A year or so later, when the software got a wider release, the internet went wild. Social media was flooded with all sorts of bizarre and wondrous creations, an exuberant hodgepodge of fantasies and artistic styles. And a few months later it happened again, this time with language, and a product called ChatGPT, also produced by OpenAI. Ask ChatGPT to produce a summary of the Book of Job in the style of the poet Allen Ginsberg and it would come up with a reasonable attempt in a few seconds. Ask it to render Ginsberg’s poem Howl in the form of a management consultant’s slide deck presentation and it would do that too. The abilities of these programs to conjure up strange new worlds in words and pictures alike entranced the public, and the desire to have a go oneself produced a growing literature on the ins and outs of making the best use of these tools, and particularly how to structure inputs to get the most interesting outcomes.
The latter skill has become known as “prompt engineering”: the technique of framing one’s instructions in terms most clearly understood by the system, so it returns the results that most closely match expectations – or perhaps exceed them. Tech commentators were quick to predict that prompt engineering would become a sought-after and well remunerated job description in a “no code” future, where the most powerful way of interacting with intelligent systems would be through the medium of human language. No longer would we need to know how to draw, or how to write computer code: we would simply whisper our desires to the machine and it would do the rest. The limits on AI’s creations would be the limits of our own imaginations.
Imitators of and advances on Dall-E followed quickly. Dall-E mini (later renamed Craiyon) gave those not invited to OpenAI’s private services a chance to play around with a similar, less powerful, but still highly impressive tool. Meanwhile, the independent commercial effort Midjourney and the open-source Stable Diffusion used a different approach to classifying and generating images, to much the same ends. Within a few months, the field had rapidly advanced to the generation of short videos and 3D models, with new tools appearing daily from academic departments and hobbyist programmers, as well as the established giants of social media and now AI: Facebook (aka Meta), Google, Microsoft and others. A new field of research, software and contestation had opened up.
The name Dall-E combines the robot protagonist of Disney’s Wall-E with the Spanish surrealist artist Salvador Dalí. On the one hand, you have the figure of a plucky, autonomous and adorable little machine sweeping up the debris of a collapsed human civilisation, and on the other a man whose most repeated bon mots include, “Those who do not want to imitate anything, produce nothing,” and “What is important is to spread confusion, not eliminate it.” Both make admirable namesakes for the broad swathe of tools that have come to be known as AI image generators.
In the past year, this new wave of consumer AI, which includes both image generation and tools such as ChatGPT, has captured the popular imagination. It has also provided a boost to the fortunes of major technology companies who have, despite much effort, failed to convince most of us that either blockchain or virtual reality (“the metaverse”) are the future that any of us want. At least this one feels fun, for five minutes or so; and “AI” still has that sparkly, science-fiction quality, redolent of giant robots and superhuman brains, which provides that little contact high with the genuinely novel. What’s going on under the hood, of course, is far from new.
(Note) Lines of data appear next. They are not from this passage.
-- pv_equiv track=rewrite | github.com/Dirakon/Aerospace-Swallow | main.py | try_get_two_ps_fields
-- ===== SOURCE A (Python) =====
-- def try_get_two_ps_fields(ps_line):
--     first_word = ''
--     second_word = None
--     for c in ps_line:
--         if (c == ' '):
--             if (len(first_word) > 0) and (second_word is None):
--                 second_word = ''
--         elif second_word is None:
--             first_word += c
--         else:
--             second_word += c
--     if (second_word is not None) and len(second_word) > 0:
--         return (first_word, second_word)
--     return None
-- ===== SOURCE B (Python) =====
-- def try_get_two_ps_fields(ps_line):
--     stripped = ps_line.lstrip(' ')
--     i = stripped.find(' ')
--     if i == -1:
--         return None
--     first_word = stripped[:i]
--     second_word = stripped[i + 1:].replace(' ', '')
--     if second_word == '':
--         return None
--     return (first_word, second_word)
-- ===== Notes on version B (the rewrite author's own statement) =====
-- stated objective: simpler
-- what changed: Replaced the char-by-char two-variable state machine with direct string operations: a space-only lstrip, one find, two slices and a replace.
import Mathlib
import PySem

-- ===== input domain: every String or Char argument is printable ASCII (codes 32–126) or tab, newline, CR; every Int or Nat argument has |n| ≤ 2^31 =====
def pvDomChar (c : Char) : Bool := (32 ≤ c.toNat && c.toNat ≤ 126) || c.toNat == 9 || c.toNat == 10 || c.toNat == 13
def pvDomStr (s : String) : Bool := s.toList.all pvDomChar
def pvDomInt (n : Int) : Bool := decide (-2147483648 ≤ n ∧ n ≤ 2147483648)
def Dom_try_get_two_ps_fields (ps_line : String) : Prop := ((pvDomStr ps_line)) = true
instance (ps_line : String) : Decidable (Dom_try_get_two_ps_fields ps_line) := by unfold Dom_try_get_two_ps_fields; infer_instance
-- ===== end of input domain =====

-- ===== PORT A =====
-- state machine of A: (first_word, second_word : Option) updated per character
def pvAStep (st : List Char × Option (List Char)) (c : Char) : List Char × Option (List Char) :=
  if c = ' ' then
    if st.1.length > 0 ∧ st.2 = none then (st.1, some []) else st
  else
    match st.2 with
    | none => (st.1 ++ [c], none)
    | some s => (st.1, some (s ++ [c]))

def try_get_two_ps_fields (ps_line : String) : Option (String × String) :=
  let st := ps_line.toList.foldl pvAStep ([], none)
  match st.2 with
  | some s => if s.length > 0 then some (String.mk st.1, String.mk s) else none
  | none => none

-- ===== PORT B =====
-- Source B: stripped = ps_line.lstrip(' '); i = stripped.find(' '); slices + replace(' ','')
def try_get_two_ps_fields_alt (ps_line : String) : Option (String × String) :=
  let stripped := ps_line.toList.dropWhile (· = ' ')   -- lstrip(' ')
  if ' ' ∈ stripped then                               -- find(' ') ≠ -1
    let first_word := stripped.takeWhile (· ≠ ' ')     -- stripped[:i]
    let second_word := (stripped.drop (first_word.length + 1)).filter (· ≠ ' ')  -- stripped[i+1:].replace(' ','')
    if second_word = [] then none
    else some (String.mk first_word, String.mk second_word)
  else none

-- ===== PRECONDITION & SPEC =====
def Spec_try_get_two_ps_fields (ps_line : String) (out : Option (String × String)) : Prop := out = try_get_two_ps_fields_alt ps_line
instance (ps_line : String) (out : Option (String × String)) : Decidable (Spec_try_get_two_ps_fields ps_line out) := by unfold Spec_try_get_two_ps_fields; infer_instance

-- ===== CLAIM (what is proved, stated in full; the proofs are below) =====
def Claim_equal_try_get_two_ps_fields : Prop := ∀ (ps_line : String), Dom_try_get_two_ps_fields ps_line → Spec_try_get_two_ps_fields ps_line (try_get_two_ps_fields ps_line)

-- ===== LEMMAS AND PROOFS =====

-- once second_word is set, spaces are ignored and non-spaces appended
theorem pvA_some (l : List Char) (fw s : List Char) :
    l.foldl pvAStep (fw, some s) = (fw, some (s ++ l.filter (· ≠ ' '))) := by
  induction l generalizing s with
  | nil => simp
  | cons c t ih =>
    by_cases hc : c = ' ' <;> simp [pvAStep, hc, ih]

-- with a nonempty first word and no second word yet, the fold is takeWhile/drop/filter
theorem pvA_none (l : List Char) (fw : List Char) (h : fw ≠ []) :
    l.foldl pvAStep (fw, none) =
      (fw ++ l.takeWhile (· ≠ ' '),
       if ' ' ∈ l then some ((l.drop ((l.takeWhile (· ≠ ' ')).length + 1)).filter (· ≠ ' ')) else none) := by
  induction l generalizing fw with
  | nil => simp
  | cons c t ih =>
    by_cases hc : c = ' '
    · subst hc
      simp [pvAStep, List.length_pos_iff.mpr h, pvA_some, List.takeWhile]
    · have hne : ¬ (' ' = c) := fun h' => hc h'.symm
      simp only [List.foldl_cons, pvAStep, if_neg hc, ih (fw ++ [c]) (by simp),
        List.takeWhile, List.mem_cons, hne, false_or]
      simp [hc, List.append_assoc]

-- leading spaces are skipped by A's fold
theorem pvA_drop (l : List Char) :
    l.foldl pvAStep ([], none) = (l.dropWhile (· = ' ')).foldl pvAStep ([], none) := by
  induction l with
  | nil => rfl
  | cons c t ih =>
    by_cases hc : c = ' '
    · simpa [pvAStep, hc, List.dropWhile] using ih
    · simp [List.dropWhile, hc]

-- the head of a dropWhile result falsifies the predicate
theorem pvDropWhile_head {p : Char → Bool} (l : List Char) (c : Char) (t : List Char)
    (h : l.dropWhile p = c :: t) : p c = false := by
  induction l with
  | nil => simp at h
  | cons a s ih =>
    by_cases ha : p a
    · rw [List.dropWhile_cons_of_pos ha] at h; exact ih h
    · rw [List.dropWhile_cons_of_neg ha] at h
      cases h; simpa using ha

-- ===== VERDICT (by name: the statement is the Claim_ definition above) =====
theorem try_get_two_ps_fields_spec : Claim_equal_try_get_two_ps_fields := by
  intro ps_line _
  unfold Spec_try_get_two_ps_fields try_get_two_ps_fields try_get_two_ps_fields_alt
  rw [pvA_drop]
  generalize hs : ps_line.toList.dropWhile (· = ' ') = l
  cases l with
  | nil => simp
  | cons c t =>
    have hc : c ≠ ' ' := by simpa using pvDropWhile_head _ _ _ hs
    have hfold : (c :: t).foldl pvAStep ([], none) = t.foldl pvAStep ([c], none) := by
      simp [pvAStep, hc]
    rw [hfold, pvA_none t [c] (by simp)]
    by_cases hm : ' ' ∈ t
    · have hm' : ' ' ∈ c :: t := List.mem_cons_of_mem _ hm
      have htw : (c :: t).takeWhile (· ≠ ' ') = c :: t.takeWhile (· ≠ ' ') := by
        simp [List.takeWhile, hc]
      have hdrop : (c :: t).drop ((c :: t.takeWhile (· ≠ ' ')).length + 1)
          = t.drop ((t.takeWhile (· ≠ ' ')).length + 1) := by
        simp
      simp only [hm, hm', if_pos, htw, hdrop]
      generalize (t.drop ((t.takeWhile (· ≠ ' ')).length + 1)).filter (· ≠ ' ') = s
      cases s <;> simp
    · have hne : ' ' ≠ c := Ne.symm hc
      have hm' : ' ' ∉ c :: t := by simp [hm, hne]
      simp [hm, hm']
There have been no major breakthroughs in the academic discipline of artificial intelligence for a couple of decades. The underlying technology of neural networks – a method of machine learning based on the way physical brains function – was theorised and even put into practice back in the 1990s. You could use them to generate images then, too, but they were mostly formless abstractions, blobs of colour with little emotional or aesthetic resonance. The first convincing AI chatbots date back even further. In 1964, Joseph Weizenbaum, a computer scientist at the Massachusetts Institute of Technology, developed a chatbot called Eliza. Eliza was modelled on a “person-centred” psychotherapist: whatever you said, it would mirror back to you. If you said “I feel sad”, Eliza would respond with “Why do you feel sad?”, and so on. (Weizenbaum actually wanted his project to demonstrate the superficiality of human communication, not to be a blueprint for future products.)
Early AIs didn’t know much about the world, and academic departments lacked the computing power to exploit them at scale. The difference today is not intelligence, but data and power. The big tech companies have spent 20 years harvesting vast amounts of data from culture and everyday life, and building vast, energy-hungry data centres filled with ever more powerful computers to churn through it. What were once creaky old neural networks have become super-powered, and the gush of AI we’re seeing is the result.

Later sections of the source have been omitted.